These considerations need to be borne in mind when evaluating the progress of democratization in Southeast Asia, particularly as the waxing and waning of democratic principles is amplified in new democracies. It is as wrong to argue from an extreme clash of cultures position, seeing democracy and Asian values as incongruent, as it is to regard Southeast Asian democracies from a Eurocentric perspective, assuming that the Western world already completed its democratization process. Germany, for instance, seen as synonymous with democracy today, whereas from the middle of the 19th century and until the end of the Second World War, the concept was viewed by many social groups as fundamentally non-German and alien.

Although it might not just be a matter of time, it is also not only a matter of historical, ideological or pragmatic antitheses. Democracy and Southeast Asia are not simply two opposing poles, although this simplification is often used by those who benefit from the current status quo. For the democracy-bound Southeast Asian societies, this means that they not only aspire to build states following the examples of Western democracies, but they also need to cope with the current demands on the rule of law that change much faster than they used to in the 20th century. The historical setting and the socio-political developments have allowed the Southeast Asian elites to suppress many calls for more political rights and freedoms. It is thus right and necessary to criticize Southeast Asia for its democratic shortcomings, but this should not lead to the dismissal of the region’s many successful contemporary democratic movements that started with the 1980s People Power Revolution in the Philippines and continues until today.
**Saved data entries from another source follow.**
-- pv_equiv track=rewrite | github.com/blceditor/otyokwah | scripts/convert-to-keystatic-format.py | convert_frontmatter
-- ===== SOURCE A (Python) =====
-- def convert_frontmatter(content: str, template: str) -> str:
--     """Convert template field to templateFields format"""
--     lines = content.split('\n')
--     output_lines = []
--     in_frontmatter = False
--     frontmatter_ended = False
--
--     for line in lines:
--         if line.strip() == '---':
--             if not in_frontmatter:
--                 in_frontmatter = True
--                 output_lines.append(line)
--             else:
--                 # End of frontmatter - add templateFields before closing
--                 output_lines.append(f'templateFields:')
--                 output_lines.append(f'  discriminant: {template}')
--                 output_lines.append(line)
--                 frontmatter_ended = True
--                 in_frontmatter = False
--             continue
--
--         if in_frontmatter:
--             # Skip lines that are template-specific fields we'll move later
--             if line.startswith('template:'):
--                 continue
--             # Keep other frontmatter fields
--             output_lines.append(line)
--         else:
--             output_lines.append(line)
--
--     return '\n'.join(output_lines)
-- ===== SOURCE B (Python) =====
-- def convert_frontmatter(content: str, template: str) -> str:
--     """Convert template field to templateFields format"""
--     lines = content.split('\n')
--     is_marker = [ln.strip() == '---' for ln in lines]
--     prefix = [0]
--     for m in is_marker:
--         prefix.append(prefix[-1] + m)
--     pieces = []
--     for line, mk, cnt in zip(lines, is_marker, prefix):
--         if mk:
--             if cnt % 2 == 1:
--                 pieces.append(['templateFields:', f'  discriminant: {template}', line])
--             else:
--                 pieces.append([line])
--         elif cnt % 2 == 1 and line.startswith('template:'):
--             pieces.append([])
--         else:
--             pieces.append([line])
--     return '\n'.join(x for p in pieces for x in p)
-- ===== Notes on version B (the rewrite author's own statement) =====
-- stated objective: alternative
-- what changed: Replaces A's single stateful pass with a toggling in_frontmatter flag by precomputing marker flags and prefix marker counts, then mapping each line independently to its output piece by the parity of the markers before it (and drops the dead frontmatter_ended variable).
import Mathlib
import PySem

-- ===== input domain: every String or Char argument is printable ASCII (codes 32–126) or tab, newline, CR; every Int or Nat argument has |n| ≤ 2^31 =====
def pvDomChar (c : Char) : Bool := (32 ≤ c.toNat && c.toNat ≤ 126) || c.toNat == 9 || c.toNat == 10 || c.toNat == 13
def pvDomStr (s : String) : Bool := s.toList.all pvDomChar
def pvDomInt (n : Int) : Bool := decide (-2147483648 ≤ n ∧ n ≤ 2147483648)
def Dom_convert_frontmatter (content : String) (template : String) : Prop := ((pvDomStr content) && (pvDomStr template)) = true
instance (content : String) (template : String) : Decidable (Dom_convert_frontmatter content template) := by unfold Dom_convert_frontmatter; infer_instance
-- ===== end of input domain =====

-- B replaces A's toggling in_frontmatter state flag by a stateless per-line pass driven by
-- precomputed marker flags and prefix marker counts (objective: alternative decomposition).

-- ===== PORT A =====
-- A's loop body: state = (output_lines, in_frontmatter, frontmatter_ended);
-- the dead frontmatter_ended variable is carried faithfully.
def pvAStep (t : String) (st : List String × Bool × Bool) (line : String) :
    List String × Bool × Bool :=
  if PySem.Str.strip line == "---" then
    if !st.2.1 then (st.1 ++ [line], true, st.2.2)
    else (st.1 ++ ["templateFields:", "  discriminant: " ++ t, line], false, true)
  else if st.2.1 then
    if PySem.Str.startswith line "template:" then (st.1, st.2.1, st.2.2)
    else (st.1 ++ [line], st.2.1, st.2.2)
  else (st.1 ++ [line], st.2.1, st.2.2)

-- A: one pass, a boolean in_frontmatter flag toggled on '---' lines.
def convert_frontmatter (content : String) (template : String) : String :=
  let lines := (PySem.Str.split? content "\n").getD []   -- sep "\n" ≠ "", so split? is always some
  let st := lines.foldl (pvAStep template) ([], false, false)
  PySem.Str.join "\n" st.1

-- ===== PORT B =====
-- B's prefix-count step: prefix.append(prefix[-1] + m)
def pvPreStep (p : List Nat) (m : Bool) : List Nat :=
  p ++ [PySem.List.pyGetD p (-1) 0 + (if m then 1 else 0)]

-- B's per-line piece: x = (line, is_marker flag, count of markers before the line)
def pvPiece (t : String) (x : String × Bool × Nat) : List String :=
  if x.2.1 then
    if x.2.2 % 2 == 1 then ["templateFields:", "  discriminant: " ++ t, x.1]
    else [x.1]
  else if x.2.2 % 2 == 1 && PySem.Str.startswith x.1 "template:" then []
  else [x.1]

-- B: marker flags and prefix counts computed first, then each line mapped independently
-- to its piece, flattened.
def convert_frontmatter_alt (content : String) (template : String) : String :=
  let lines := (PySem.Str.split? content "\n").getD []   -- sep "\n" ≠ "", so split? is always some
  let isMarker := lines.map (fun ln => PySem.Str.strip ln == "---")
  let pre := isMarker.foldl pvPreStep [0]
  let pieces := (lines.zip (isMarker.zip pre)).map (pvPiece template)
  PySem.Str.join "\n" pieces.flatten

-- ===== PRECONDITION & SPEC =====
def Spec_convert_frontmatter (content : String) (template : String) (out : String) : Prop := out = convert_frontmatter_alt content template
instance (content : String) (template : String) (out : String) : Decidable (Spec_convert_frontmatter content template out) := by unfold Spec_convert_frontmatter; infer_instance

-- ===== CLAIM (what is proved, stated in full; the proofs are below) =====
def Claim_equal_convert_frontmatter : Prop := ∀ (content : String) (template : String), Dom_convert_frontmatter content template → Spec_convert_frontmatter content template (convert_frontmatter content template)

-- ===== LEMMAS AND PROOFS =====

-- the common per-line recursion both sides reduce to: c = number of marker lines before
def pvGo (t : String) (c : Nat) : List String → List String
  | [] => []
  | l :: ls =>
    pvPiece t (l, PySem.Str.strip l == "---", c)
    ++ pvGo t (c + (if PySem.Str.strip l == "---" then 1 else 0)) ls

-- running marker counts after each line
def pvScan (c : Nat) : List Bool → List Nat
  | [] => []
  | m :: ms => (c + if m then 1 else 0) :: pvScan (c + if m then 1 else 0) ms

theorem pvPreFold (ms : List Bool) : ∀ (p : List Nat) (c : Nat),
    ms.foldl pvPreStep (p ++ [c]) = p ++ [c] ++ pvScan c ms := by
  induction ms with
  | nil => intro p c; simp [pvScan]
  | cons m ms ih =>
    intro p c
    rw [List.foldl_cons,
        show pvPreStep (p ++ [c]) m = (p ++ [c]) ++ [c + if m then 1 else 0] from by
          simp [pvPreStep, PySem.List.pyGetD_neg_one_append_singleton],
        ih (p ++ [c]) (c + if m then 1 else 0)]
    simp [pvScan]

theorem pvBsideEq (t : String) (lines : List String) : ∀ (c : Nat),
    ((lines.zip ((lines.map (fun ln => PySem.Str.strip ln == "---")).zip
        (c :: pvScan c (lines.map (fun ln => PySem.Str.strip ln == "---"))))).map
      (pvPiece t)).flatten = pvGo t c lines := by
  induction lines with
  | nil => intro c; simp [pvGo]
  | cons l ls ih =>
    intro c
    simp only [List.map_cons, pvScan, List.zip_cons_cons, List.flatten_cons, pvGo, ih]

theorem pvAsideEq (t : String) (lines : List String) : ∀ (acc : List String) (c : Nat) (e : Bool),
    (lines.foldl (pvAStep t) (acc, c % 2 == 1, e)).1 = acc ++ pvGo t c lines := by
  induction lines with
  | nil => intro acc c e; simp [pvGo]
  | cons l ls ih =>
    intro acc c e
    rw [List.foldl_cons, pvGo]
    by_cases h : (PySem.Str.strip l == "---") = true
    · by_cases hc : c % 2 = 1
      · have h1 : (c % 2 == 1) = true := by simp [hc]
        have h2 : ((c + 1) % 2 == 1) = false := by simp; omega
        rw [show pvAStep t (acc, c % 2 == 1, e) l
              = (acc ++ ["templateFields:", "  discriminant: " ++ t, l], ((c + 1) % 2 == 1), true)
            from by simp [pvAStep, h, h1, h2], ih]
        simp [pvPiece, h, h1]
      · have h1 : (c % 2 == 1) = false := by simp; omega
        have h2 : ((c + 1) % 2 == 1) = true := by simp; omega
        rw [show pvAStep t (acc, c % 2 == 1, e) l = (acc ++ [l], ((c + 1) % 2 == 1), e)
            from by simp [pvAStep, h, h1, h2], ih]
        simp [pvPiece, h, h1]
    · have h' : (PySem.Str.strip l == "---") = false := by simpa using h
      rw [show pvAStep t (acc, c % 2 == 1, e) l
            = (acc ++ (if (c % 2 == 1) && PySem.Str.startswith l "template:" then [] else [l]),
                (c % 2 == 1), e)
          from by
            by_cases h1 : (c % 2 == 1) = true
            · simp only [pvAStep, h', h1, Bool.false_eq_true, if_false, if_true, Bool.true_and]
              split_ifs <;> simp
            · have h1' : (c % 2 == 1) = false := by simpa using h1
              simp [pvAStep, h', h1'],
          show (if PySem.Str.strip l == "---" then (1:Nat) else 0) = 0 from by simp [h'], ih]
      simp [pvPiece, h']

-- ===== VERDICT (by name: the statement is the Claim_ definition above) =====
theorem convert_frontmatter_spec : Claim_equal_convert_frontmatter := by
  intro content template _
  unfold Spec_convert_frontmatter convert_frontmatter convert_frontmatter_alt
  dsimp only
  generalize (PySem.Str.split? content "\n").getD [] = lines
  have hpre := pvPreFold (lines.map (fun ln => PySem.Str.strip ln == "---")) [] 0
  simp only [List.nil_append] at hpre
  rw [hpre,
      show ([0] : List Nat) ++ pvScan 0 (lines.map (fun ln => PySem.Str.strip ln == "---"))
        = 0 :: pvScan 0 (lines.map (fun ln => PySem.Str.strip ln == "---")) from by simp,
      pvBsideEq template lines 0,
      show (false : Bool) = ((0 : Nat) % 2 == 1) from by decide,
      pvAsideEq template lines [] 0 ((0 : Nat) % 2 == 1),
      List.nil_append]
The relationship between Southeast Asia and democracy should, therefore, be a matter of perspective, taking into consideration the difficult situation the region’s democratic movements have had to overcome. It should be acknowledged that there has been an overall advancement of individual rights since the middle of the 20th century, given the region’s experiences of European colonial suppression, Japanese aggression, being the site of proxy wars during the Cold War, and putting up a good fight in the struggle to catch up with the West’s industrialized achievements. Although there is much to be achieved in the process of democratisation across the region, one can see that Southeast Asia has indeed come a long way on the road to democracy.